**Assignment**: After finding the line with "i :: rest =>" in the entries below, retype exactly each line from there through the line with "def Claim_equal_before : Prop", including that final line.

**Dataset items**:
Start of Block

-- pv_equiv track=rewrite | github.com/anan-ya-y/advent-of-code | src_2024/day17.py | before
-- ===== SOURCE A (Python) =====
-- def before(a, b):
--     if len(a) < len(b):
--         return True
--     if len(a) > len(b):
--         return False
--     # lengths are equal.
--     for i in range(len(a)-1, -1, -1):
--         if a[i] < b[i]:
--             return True
--         if a[i] > b[i]:
--             return False
--     return True
-- ===== SOURCE B (Python) =====
-- def before(a, b):
--     if len(a) != len(b):
--         return len(a) < len(b)
--     # single forward pass: remember the verdict of the LAST differing position,
--     # which is exactly the one A's backward scan reaches first; ties give True
--     res = True
--     for x, y in zip(a, b):
--         if x != y:
--             res = x < y
--     return res
-- ===== Notes on version B (the rewrite author's own statement) =====
-- stated objective: alternative
-- what changed: Replaces the backward early-exit index loop with a single forward pass over zip(a, b) that keeps an accumulator holding the comparison at the last differing position (the position A's backward scan decides on), defaulting to True on full equality.
import Mathlib
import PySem

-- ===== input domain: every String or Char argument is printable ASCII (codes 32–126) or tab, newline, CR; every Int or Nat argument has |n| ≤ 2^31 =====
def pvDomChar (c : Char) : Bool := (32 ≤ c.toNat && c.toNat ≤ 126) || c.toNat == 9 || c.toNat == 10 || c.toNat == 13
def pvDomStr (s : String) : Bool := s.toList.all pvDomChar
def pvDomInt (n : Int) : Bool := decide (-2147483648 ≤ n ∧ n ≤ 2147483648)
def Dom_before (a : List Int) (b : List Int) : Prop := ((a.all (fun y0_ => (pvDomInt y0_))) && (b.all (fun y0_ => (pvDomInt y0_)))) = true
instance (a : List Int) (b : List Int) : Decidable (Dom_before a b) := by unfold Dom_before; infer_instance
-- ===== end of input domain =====

-- B replaces A's backward early-exit index loop by one forward fold over zip(a,b)
-- keeping the verdict of the last differing position; proved equal on all inputs.


-- ===== PORT A =====
-- the 'for i in range(len(a)-1, -1, -1)' loop, over the list of indices;
-- the 'none' arms are unreachable (the loop runs only when len a = len b, all indices in range)
def beforeLoop (a : List Int) (b : List Int) : List Int → Bool
  | [] => true
  | i :: rest =>
    match PySem.List.pyGet? a i, PySem.List.pyGet? b i with
    | some x, some y =>
        if x < y then true
        else if y < x then false
        else beforeLoop a b rest
    | _, _ => true

def before (a : List Int) (b : List Int) : Bool :=
  if a.length < b.length then true
  else if b.length < a.length then false
  else beforeLoop a b (PySem.List.pyRange ((a.length : Int) - 1) (-1) (-1))

-- ===== PORT B =====
-- forward pass over zip(a,b): the accumulator remembers the comparison at the
-- last differing position, starting from True (full equality)
def before_alt (a : List Int) (b : List Int) : Bool :=
  if a.length ≠ b.length then decide (a.length < b.length)
  else (a.zip b).foldl (fun res p => if p.1 ≠ p.2 then decide (p.1 < p.2) else res) true

-- ===== PRECONDITION & SPEC =====
def Spec_before (a : List Int) (b : List Int) (out : Bool) : Prop := out = before_alt a b
instance (a : List Int) (b : List Int) (out : Bool) : Decidable (Spec_before a b out) := by unfold Spec_before; infer_instance

-- ===== CLAIM (what is proved, stated in full; the proofs are below) =====
def Claim_equal_before : Prop := ∀ (a : List Int) (b : List Int), Dom_before a b → Spec_before a b (before a b)

-- ===== LEMMAS AND PROOFS =====

-- proof-side intermediate: lexicographic ≤ on lists of ints
def pyLexLe : List Int → List Int → Bool
  | [], _ => true
  | _ :: _, [] => false
  | x :: xs, y :: ys =>
      if x < y then true
      else if y < x then false
      else pyLexLe xs ys

theorem pyLexLe_refl (l : List Int) : pyLexLe l l = true := by
  induction l with
  | nil => rfl
  | cons x xs ih => simp [pyLexLe, ih]

-- the descending index list [n-1, ..., 0]
def descList : Nat → List Int
  | 0 => []
  | n + 1 => (n : Int) :: descList n

theorem pyRange_descList (n : Nat) :
    PySem.List.pyRange ((n : Int) - 1) (-1) (-1) = descList n := by
  induction n with
  | zero => simp [descList]
  | succ n ih =>
    rw [show ((n + 1 : Nat) : Int) - 1 = (n : Int) by push_cast; ring,
        PySem.List.pyRange_neg_one_cons (by omega)]
    simp [descList, ih]

theorem mem_descList {i : Int} {n : Nat} (h : i ∈ descList n) : 0 ≤ i ∧ i < n := by
  induction n with
  | zero => simp [descList] at h
  | succ n ih =>
    rcases (by simpa [descList] using h : i = (n : Int) ∨ i ∈ descList n) with h' | h'
    · omega
    · have := ih h'; omega

theorem beforeLoop_congr (a a' b b' : List Int) (idxs : List Int)
    (h : ∀ i ∈ idxs, PySem.List.pyGet? a i = PySem.List.pyGet? a' i ∧
                     PySem.List.pyGet? b i = PySem.List.pyGet? b' i) :
    beforeLoop a b idxs = beforeLoop a' b' idxs := by
  induction idxs with
  | nil => rfl
  | cons i rest ih =>
    obtain ⟨ha, hb⟩ := h i (by simp)
    simp only [beforeLoop, ha, hb]
    cases PySem.List.pyGet? a' i with
    | none => rfl
    | some x =>
      cases PySem.List.pyGet? b' i with
      | none => rfl
      | some y =>
        by_cases h1 : x < y <;> by_cases h2 : y < x <;>
          simp [h1, h2, ih (fun j hj => h j (List.mem_cons_of_mem _ hj))]

theorem pyGet?_append_singleton_left (p : List Int) (x : Int) (i : Int)
    (h0 : 0 ≤ i) (h1 : i < p.length) :
    PySem.List.pyGet? (p ++ [x]) i = PySem.List.pyGet? p i := by
  obtain ⟨n, rfl⟩ : ∃ n : Nat, i = (n : Int) := ⟨i.toNat, by omega⟩
  have hn : n < p.length := by exact_mod_cast h1
  simp [List.getElem?_append_left hn]

theorem beforeLoop_reverse (ra rb : List Int) (hlen : ra.length = rb.length) :
    beforeLoop ra.reverse rb.reverse (descList ra.length) = pyLexLe ra rb := by
  induction ra generalizing rb with
  | nil =>
    cases rb with
    | nil => rfl
    | cons y ys => simp at hlen
  | cons x xs ih =>
    cases rb with
    | nil => simp at hlen
    | cons y ys =>
      have hxy : xs.length = ys.length := by simpa using hlen
      have hax : PySem.List.pyGet? (x :: xs).reverse ((xs.length : Int)) = some x := by
        simp
      have hby : PySem.List.pyGet? (y :: ys).reverse ((xs.length : Int)) = some y := by
        rw [hxy]; simp
      show beforeLoop (x :: xs).reverse (y :: ys).reverse ((xs.length : Int) :: descList xs.length) = _
      simp only [beforeLoop, hax, hby]
      by_cases h1 : x < y
      · simp [pyLexLe, h1]
      · by_cases h2 : y < x
        · simp [pyLexLe, h1, h2]
        · have hcongr : beforeLoop (xs.reverse ++ [x]) (ys.reverse ++ [y]) (descList xs.length)
              = beforeLoop xs.reverse ys.reverse (descList xs.length) := by
            apply beforeLoop_congr
            intro i hi
            have hb := mem_descList hi
            constructor
            · exact pyGet?_append_singleton_left xs.reverse x i hb.1 (by simpa using hb.2)
            · exact pyGet?_append_singleton_left ys.reverse y i hb.1 (by simp; omega)
          simp [pyLexLe, h1, h2, hcongr, ih ys hxy]

-- appending one element to equal-length lists: the appended pair decides ties
theorem pyLexLe_append_singleton (p q : List Int) (x y : Int) (h : p.length = q.length) :
    pyLexLe (p ++ [x]) (q ++ [y])
      = if p = q then (if x = y then true else decide (x < y)) else pyLexLe p q := by
  induction p generalizing q with
  | nil =>
    cases q with
    | nil =>
      by_cases h1 : x < y <;> by_cases h2 : y < x <;>
        simp [pyLexLe, h1, h2] <;> omega
    | cons v vs => simp at h
  | cons u us ih =>
    cases q with
    | nil => simp at h
    | cons v vs =>
      have hlen : us.length = vs.length := by simpa using h
      by_cases h1 : u < v
      · simp [pyLexLe, h1, show ¬ u = v by omega]
      · by_cases h2 : v < u
        · simp [pyLexLe, h1, h2, show ¬ u = v by omega]
        · have huv : u = v := by omega
          simp [pyLexLe, huv, ih vs hlen]

-- the forward fold computes the last-differing-position verdict
theorem fold_lastdiff (a : List Int) (b : List Int) (init : Bool) (h : a.length = b.length) :
    (a.zip b).foldl (fun res p => if p.1 ≠ p.2 then decide (p.1 < p.2) else res) init
      = if a = b then init else pyLexLe a.reverse b.reverse := by
  induction a generalizing b init with
  | nil =>
    cases b with
    | nil => simp
    | cons y ys => simp at h
  | cons x xs ih =>
    cases b with
    | nil => simp at h
    | cons y ys =>
      have hlen : xs.length = ys.length := by simpa using h
      have hrev : (xs.reverse = ys.reverse) = (xs = ys) := by
        simp [List.reverse_inj]
      simp only [List.zip_cons_cons, List.foldl_cons]
      rw [ih ys _ hlen]
      have happ := pyLexLe_append_singleton xs.reverse ys.reverse x y (by simp [hlen])
      simp only [List.reverse_cons, happ, hrev]
      by_cases hxs : xs = ys <;> by_cases hxy : x = y <;>
        simp [hxs, hxy]

-- ===== VERDICT (by name: the statement is the Claim_ definition above) =====
theorem before_spec : Claim_equal_before := by
  intro a b _
  unfold Spec_before before before_alt
  rcases lt_trichotomy a.length b.length with h | h | h
  · rw [if_pos h, if_pos (by omega : a.length ≠ b.length)]
    simp [h]
  · rw [if_neg (by omega : ¬ a.length < b.length),
        if_neg (by omega : ¬ b.length < a.length),
        if_neg (by omega : ¬ a.length ≠ b.length), pyRange_descList]
    have hA' : beforeLoop a b (descList a.length) = pyLexLe a.reverse b.reverse := by
      simpa using beforeLoop_reverse a.reverse b.reverse (by simp [h])
    rw [hA', fold_lastdiff a b true h]
    by_cases hab : a = b <;> simp [hab, pyLexLe_refl]
  · rw [if_neg (by omega : ¬ a.length < b.length), if_pos h,
        if_pos (by omega : a.length ≠ b.length)]
    simp [Nat.lt_asymm h]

End of Block

**Task solution**:
  | i :: rest =>
    match PySem.List.pyGet? a i, PySem.List.pyGet? b i with
    | some x, some y =>
        if x < y then true
        else if y < x then false
        else beforeLoop a b rest
    | _, _ => true

def before (a : List Int) (b : List Int) : Bool :=
  if a.length < b.length then true
  else if b.length < a.length then false
  else beforeLoop a b (PySem.List.pyRange ((a.length : Int) - 1) (-1) (-1))

-- ===== PORT B =====
-- forward pass over zip(a,b): the accumulator remembers the comparison at the
-- last differing position, starting from True (full equality)
def before_alt (a : List Int) (b : List Int) : Bool :=
  if a.length ≠ b.length then decide (a.length < b.length)
  else (a.zip b).foldl (fun res p => if p.1 ≠ p.2 then decide (p.1 < p.2) else res) true

-- ===== PRECONDITION & SPEC =====
def Spec_before (a : List Int) (b : List Int) (out : Bool) : Prop := out = before_alt a b
instance (a : List Int) (b : List Int) (out : Bool) : Decidable (Spec_before a b out) := by unfold Spec_before; infer_instance

-- ===== CLAIM (what is proved, stated in full; the proofs are below) =====
def Claim_equal_before : Prop := ∀ (a : List Int) (b : List Int), Dom_before a b → Spec_before a b (before a b)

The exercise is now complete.